lemma pvMain (p t : List Char) (hm : p ≠ []) :
    ∀ k i fa fb, t.length ≤ i + k → i ≤ t.length → t.length < i + fa → t.length < i + fb →
      (pvBLoop p t (PySem.Chars.lower t) (PySem.Chars.lower p) fb [] i).flatten
        = pvALoop p t fa [] i := by
  intro k
  induction k with
  | zero =>
    intro i fa fb h1 h2 h3 h4
    exact pvEnd p t hm fa fb i (by omega) h2
  | succ k ih =>
    intro i fa fb h1 h2 h3 h4
    by_cases hi : i < t.length
    · have hm1 : 1 ≤ p.length := List.length_pos_iff.2 hm
      cases fa with
      | zero => omega
      | succ fa' =>
        by_cases hmatch : PySem.Chars.lower p <+: List.drop i (PySem.Chars.lower t)
        · -- a match starts exactly at i: both sides emit the word and jump to i + len(pattern)
          cases fb with
          | zero => omega
          | succ fb' =>
            have hlen : p.length ≤ t.length - i := by
              have hl := hmatch.length_le
              simp only [PySem.Chars.lower, List.length_map, List.length_drop] at hl
              exact hl
            have hfirst : PySem.Chars.findFrom (PySem.Chars.lower t) (PySem.Chars.lower p) ((i:Nat):Int) none = ((i:Nat):Int) :=
              pvFindFrom_eq_first _ _ i i (by rw [pvLower_length]; omega) le_rfl hmatch
                (fun i' hle hlt => absurd (lt_of_le_of_lt hle hlt) (lt_irrefl i))
            have hne : ((i:Nat):Int) ≠ -1 := by omega
            simp only [pvALoop, if_pos hi]
            rw [if_pos ((pvMatch_iff p t i).2 hmatch), pvA_shift]
            simp only [pvBLoop]
            rw [hfirst, if_neg hne, pvB_shift]
            simp only [Int.toNat_natCast, List.nil_append, List.flatten_append, List.flatten,
              PySem.List.slice_natCast, Nat.sub_self, List.take_zero]
            rw [ih (i + p.length) fa' fb' (by omega) (by omega) (by omega) (by omega)]
            simp
        · -- no match at i: both sides copy text[i] and move one step right
          cases fb with
          | zero => omega
          | succ fb' =>
            rw [pvB_step p t i fb' hi hmatch]
            simp only [pvALoop, if_pos hi]
            rw [if_neg (fun h => hmatch ((pvMatch_iff p t i).1 h)), pvA_shift]
            rw [ih (i + 1) fa' (fb' + 1) (by omega) (by omega) (by omega) (by omega)]
            simp
    · exact pvEnd p t hm fa fb i (by omega) h2

-- ===== VERDICT (by name: the statement is the Claim_ definition above) =====
theorem replace_pattern_spec : Claim_equal_replace_pattern := by
  intro pattern text _ hpre
  unfold Spec_replace_pattern replace_pattern replace_pattern_alt
  simp only []
  have h := pvMain pattern.toList text.toList hpre (text.toList.length) 0
    (text.toList.length + 1) (text.toList.length + 1) (by omega) (by omega) (by omega) (by omega)
  rw [show (have lp := PySem.Chars.lower pattern.toList;
    have lt := PySem.Chars.lower text.toList;
    String.ofList (PySem.Chars.join [] (pvBLoop pattern.toList text.toList lt lp (text.toList.length + 1) [] 0)))
    = String.ofList (PySem.Chars.join [] (pvBLoop pattern.toList text.toList (PySem.Chars.lower text.toList) (PySem.Chars.lower pattern.toList) (text.toList.length + 1) [] 0)) from rfl]
  rw [pvJoin_nil_flatten, h]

— Work order —
In the records above, the line with "have hlen : p.length" marks the start and the line with "intro pattern text _ hpre" marks the end; copy that stretch exactly, both lines included, and nothing else.

— Solved problem —
            have hlen : p.length ≤ t.length - i := by
              have hl := hmatch.length_le
              simp only [PySem.Chars.lower, List.length_map, List.length_drop] at hl
              exact hl
            have hfirst : PySem.Chars.findFrom (PySem.Chars.lower t) (PySem.Chars.lower p) ((i:Nat):Int) none = ((i:Nat):Int) :=
              pvFindFrom_eq_first _ _ i i (by rw [pvLower_length]; omega) le_rfl hmatch
                (fun i' hle hlt => absurd (lt_of_le_of_lt hle hlt) (lt_irrefl i))
            have hne : ((i:Nat):Int) ≠ -1 := by omega
            simp only [pvALoop, if_pos hi]
            rw [if_pos ((pvMatch_iff p t i).2 hmatch), pvA_shift]
            simp only [pvBLoop]
            rw [hfirst, if_neg hne, pvB_shift]
            simp only [Int.toNat_natCast, List.nil_append, List.flatten_append, List.flatten,
              PySem.List.slice_natCast, Nat.sub_self, List.take_zero]
            rw [ih (i + p.length) fa' fb' (by omega) (by omega) (by omega) (by omega)]
            simp
        · -- no match at i: both sides copy text[i] and move one step right
          cases fb with
          | zero => omega
          | succ fb' =>
            rw [pvB_step p t i fb' hi hmatch]
            simp only [pvALoop, if_pos hi]
            rw [if_neg (fun h => hmatch ((pvMatch_iff p t i).1 h)), pvA_shift]
            rw [ih (i + 1) fa' (fb' + 1) (by omega) (by omega) (by omega) (by omega)]
            simp
    · exact pvEnd p t hm fa fb i (by omega) h2

-- ===== VERDICT (by name: the statement is the Claim_ definition above) =====
theorem replace_pattern_spec : Claim_equal_replace_pattern := by
  intro pattern text _ hpre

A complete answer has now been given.